The question remained of whether the one nonsynonymous nucleotide substitution (Gm-jag1 allele) detected at the EAR motif region of the Gm-JAG1 locus in the cultivated soybean had no or diminished functions relative to the Gm-JAG1 allele for leaflet shape and NSPP. To address this question, we introduced the Sowon Gmjag1 allele driven by the Arabidopsis JAG promoter (PAtJAG:gGmjag1) into the jag-3 mutants and obtained 63 transgenic (Gmjag1) lines. Expression of the Gmjag1 allele was confirmed by RT-PCR (Figure 3A). All PAtJAG:gGmjag1 transgenics showed phenotypes identical to that of the Arabidopsis jag-3 mutant (Figures 3C, 3E, 3G, and 3I). These results substantiated that the mutation at the EAR motif is sufficient for the conversion of Gm-JAG1 to Gm-jag1.

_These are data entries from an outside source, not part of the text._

-- pv_equiv track=rewrite | github.com/Casper-Guo/aoc-language-exploration | 2015.py/Day11/day11.py | two_pairs
-- ===== SOURCE A (Python) =====
-- def two_pairs(input: str) -> bool:
--     i = 1
--     num_pairs = 0
--     while i < len(input):
--         if input[i] == input[i-1]:
--             num_pairs += 1
--             i += 2
--         else:
--             i += 1
--
--     return num_pairs >= 2
-- ===== SOURCE B (Python) =====
-- def two_pairs(input: str) -> bool:
--     total = 0
--     run = 0
--     prev = None
--     for c in input:
--         if c == prev:
--             run += 1
--         else:
--             total += run // 2
--             prev = c
--             run = 1
--     total += run // 2
--     return total >= 2
-- ===== Notes on version B (the rewrite author's own statement) =====
-- stated objective: simpler
-- what changed: Replaces A's index-skipping greedy counter (compare s[i] with s[i-1], jump 2 on a match) with a single run-length scan that adds run_length//2 at each run boundary.
import Mathlib
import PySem

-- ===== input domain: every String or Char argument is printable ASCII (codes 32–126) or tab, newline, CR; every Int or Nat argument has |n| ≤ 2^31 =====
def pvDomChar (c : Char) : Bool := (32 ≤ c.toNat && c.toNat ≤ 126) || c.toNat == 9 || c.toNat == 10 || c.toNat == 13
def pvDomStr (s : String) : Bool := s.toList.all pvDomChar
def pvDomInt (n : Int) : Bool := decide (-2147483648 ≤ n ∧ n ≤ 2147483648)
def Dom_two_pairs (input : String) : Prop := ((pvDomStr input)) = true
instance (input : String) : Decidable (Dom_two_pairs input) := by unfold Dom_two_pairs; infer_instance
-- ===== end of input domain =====

-- B replaces A's index-skipping greedy pair counter with a single run-length scan:
-- it folds over the characters tracking the current run, adding run//2 at each run boundary (objective: simpler decomposition).


-- ===== PORT A =====
-- while i < len(input): compare input[i] with input[i-1]; on a match count a pair and skip by 2, else step by 1
def twoPairsLoopA (cs : List Char) (i : Nat) (numPairs : Int) : Int :=
  if h : i < cs.length then
    if cs[i] = cs[i - 1]! then twoPairsLoopA cs (i + 2) (numPairs + 1)
    else twoPairsLoopA cs (i + 1) numPairs
  else numPairs
termination_by cs.length - i

def two_pairs (input : String) : Bool :=
  decide (twoPairsLoopA input.toList 1 0 ≥ 2)

-- ===== PORT B =====
-- for c in input: extend the current run or close it, adding run // 2 to the total
def runStep (st : Int × Int × Option Char) (c : Char) : Int × Int × Option Char :=
  if some c = st.2.2 then (st.1, st.2.1 + 1, st.2.2)
  else (st.1 + PySem.Int.floordiv st.2.1 2, 1, some c)

def two_pairs_alt (input : String) : Bool :=
  let st := input.toList.foldl runStep (0, 0, none)
  decide (st.1 + PySem.Int.floordiv st.2.1 2 ≥ 2)

-- ===== PRECONDITION & SPEC =====
def Spec_two_pairs (input : String) (out : Bool) : Prop := out = two_pairs_alt input
instance (input : String) (out : Bool) : Decidable (Spec_two_pairs input out) := by unfold Spec_two_pairs; infer_instance

-- ===== CLAIM (what is proved, stated in full; the proofs are below) =====
def Claim_equal_two_pairs : Prop := ∀ (input : String), Dom_two_pairs input → Spec_two_pairs input (two_pairs input)

-- ===== LEMMAS AND PROOFS =====

-- the common value: greedy adjacent-pair count of a character list
def gPairs : List Char → Nat
  | a :: b :: t => if a = b then 1 + gPairs t else gPairs (b :: t)
  | _ => 0

theorem gPairs_replicate_append (p : Char) (rest : List Char)
    (hrest : rest = [] ∨ rest.head? ≠ some p) :
    ∀ n, gPairs (List.replicate n p ++ rest) = n / 2 + gPairs rest := by
  intro n
  induction n using Nat.strong_induction_on with
  | _ n ih =>
    match n with
    | 0 => simp
    | 1 =>
      cases rest with
      | nil => simp [gPairs]
      | cons b t =>
        simp only [List.head?_cons] at hrest
        simp [gPairs, List.replicate]
        intro h
        exact absurd h.symm (by simpa using hrest)
    | (m + 2) =>
      have : List.replicate (m + 2) p ++ rest
          = p :: p :: (List.replicate m p ++ rest) := by
        simp [List.replicate_succ]
      rw [this]
      have h2 : gPairs (p :: p :: (List.replicate m p ++ rest)) = 1 + gPairs (List.replicate m p ++ rest) := by
        simp [gPairs]
      rw [h2, ih m (by omega)]
      omega

-- B-side invariant
theorem foldB_replicate (cs : List Char) :
    ∀ (p : Char) (n : Nat) (total : Int),
      (let st := cs.foldl runStep (total, (n : Int), some p)
       st.1 + PySem.Int.floordiv st.2.1 2)
      = total + (gPairs (List.replicate n p ++ cs) : Int) := by
  induction cs with
  | nil =>
    intro p n total
    have hg : gPairs (List.replicate n p) = n / 2 := by
      simpa using gPairs_replicate_append p [] (Or.inl rfl) n
    simp [hg]
  | cons c t ih =>
    intro p n total
    by_cases hc : c = p
    · subst hc
      have hstep : runStep (total, (n : Int), some c) c = (total, ((n + 1 : Nat) : Int), some c) := by
        simp [runStep]
      have hrep : List.replicate n c ++ c :: t = List.replicate (n + 1) c ++ t := by
        simp [List.replicate_succ']
      simp only [List.foldl_cons, hstep, ih, hrep]
    · have hstep : runStep (total, (n : Int), some p) c
          = (total + PySem.Int.floordiv (n : Int) 2, ((1 : Nat) : Int), some c) := by
        simp [runStep, hc]
      simp only [List.foldl_cons, hstep, ih]
      have hg : gPairs (List.replicate n p ++ c :: t) = n / 2 + gPairs (c :: t) := by
        exact gPairs_replicate_append p (c :: t) (Or.inr (by simp [hc])) n
      have hone : gPairs (List.replicate 1 c ++ t) = gPairs (c :: t) := by simp
      have hfd : PySem.Int.floordiv (n : Int) 2 = ((n / 2 : Nat) : Int) := by
        exact_mod_cast PySem.Int.floordiv_natCast n 2
      rw [hone, hg, hfd]
      push_cast; ring

theorem alt_eq_gPairs (input : String) :
    two_pairs_alt input = decide ((gPairs input.toList : Int) ≥ 2) := by
  unfold two_pairs_alt
  cases h : input.toList with
  | nil => simp [gPairs]
  | cons c t =>
    have hstep : runStep (0, 0, none) c = (0, ((1 : Nat) : Int), some c) := by
      simp [runStep, PySem.Int.floordiv]
    simp only [List.foldl_cons, hstep, foldB_replicate t c 1 0]
    simp

-- A-side invariant: the loop from index i (i ≥ 1) computes the greedy count of the suffix from i-1
theorem loopA_eq_gPairs (cs : List Char) :
    ∀ (i : Nat) (np : Int), 1 ≤ i →
      twoPairsLoopA cs i np = np + (gPairs (cs.drop (i - 1)) : Int) := by
  intro i np hi
  induction i, np using twoPairsLoopA.induct cs with
  | case1 i np h heq ih =>
    have h1 : i - 1 < cs.length := by omega
    have hd1 : cs.drop (i - 1) = cs[i - 1] :: cs.drop i := by
      have hx := List.drop_eq_getElem_cons h1
      rwa [Nat.sub_add_cancel hi] at hx
    have hd2 : cs.drop i = cs[i] :: cs.drop (i + 1) := List.drop_eq_getElem_cons h
    have hget : cs[i - 1]! = cs[i - 1] := getElem!_pos cs (i - 1) h1
    have hi2 : i + 2 - 1 = i + 1 := by omega
    rw [twoPairsLoopA, dif_pos h, if_pos heq, ih (by omega), hi2, hd1, hd2]
    have heq' : cs[i - 1] = cs[i] := by rw [← hget, heq]
    simp only [gPairs, if_pos heq']
    push_cast; ring
  | case2 i np h hne ih =>
    have h1 : i - 1 < cs.length := by omega
    have hd1 : cs.drop (i - 1) = cs[i - 1] :: cs.drop i := by
      have hx := List.drop_eq_getElem_cons h1
      rwa [Nat.sub_add_cancel hi] at hx
    have hd2 : cs.drop i = cs[i] :: cs.drop (i + 1) := List.drop_eq_getElem_cons h
    have hget : cs[i - 1]! = cs[i - 1] := getElem!_pos cs (i - 1) h1
    have hi1 : i + 1 - 1 = i := by omega
    rw [twoPairsLoopA, dif_pos h, if_neg hne, ih (by omega), hi1, hd1, hd2]
    have hne' : ¬ (cs[i - 1] = cs[i]) := by
      rw [← hget]; exact fun he => hne he.symm
    simp only [gPairs, if_neg hne']
  | case3 i np h =>
    rw [twoPairsLoopA, dif_neg h]
    have : cs.drop (i - 1) = [] ∨ (cs.drop (i - 1)).length ≤ 1 := by
      right
      simp only [List.length_drop]
      omega
    rcases this with h' | h'
    · simp [h', gPairs]
    · match hm : cs.drop (i - 1) with
      | [] => simp [gPairs]
      | [a] => simp [gPairs]
      | a :: b :: t => rw [hm] at h'; simp at h'

-- ===== VERDICT (by name: the statement is the Claim_ definition above) =====
theorem two_pairs_spec : Claim_equal_two_pairs := by
  intro input _
  unfold Spec_two_pairs
  rw [alt_eq_gPairs]
  unfold two_pairs
  rw [loopA_eq_gPairs input.toList 1 0 le_rfl]
  simp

Although JAG promotes the formation of the valve margin that facilitates the detachment of the valves from the replum during development of Arabidopsis fruit, which is also referred to as silique (Dinneny et al., 2005), the role of JAG in silique growth and seed set has been poorly characterized. To substantiate common functional homology between Arabidopsis JAG and Gm-JAG1 in terms of the fruit development, it was necessary to examine changes in silique morphology, seeding pattern in the siliques, length of siliques, and the number of seeds per silique in the Arabidopsis wild-type, jag-3, Gm-JAG transgenics, and Gm-jag transgenics. The siliques in wild-type plants were longer and thicker than those in the jag-3 plant (Figures 3J and 3K). However, seeds were more densely packed in the siliques in jag-3 than those in the wild type (Figures 3N and 3O). The Gm-JAG1 transgenic lines (Figures 3L and 3P) showed substantial rescue of the jag-3 silique phenotypes. However, the siliques of the Gm-jag1 transgenic lines were similar in morphology to those of jag-3 (Figures 3M and 3Q). Silique length was measured for each genotype, and seeds from one side of the septum after removing a valve in each silique were counted for each genotype. Silique length and number of seeds in siliques were significantly longer and higher, respectively, in the wild type than those in jag-3 in the Fisher’s Protected LSD test (see Supplemental Figure 2 online). The number of seeds per unit silique length was significantly lower in the wild type than in jag-3. Silique length and number of seeds in the Gm-JAG1 transgenic lines were significantly shorter and lower than in the wild type but significantly longer and higher than those in jag-3. Collectively, our results suggest that introducing Gm-JAG1 into the jag-3 mutant partially rescued the wild-type silique phenotypes by restoring silique length and seed distribution.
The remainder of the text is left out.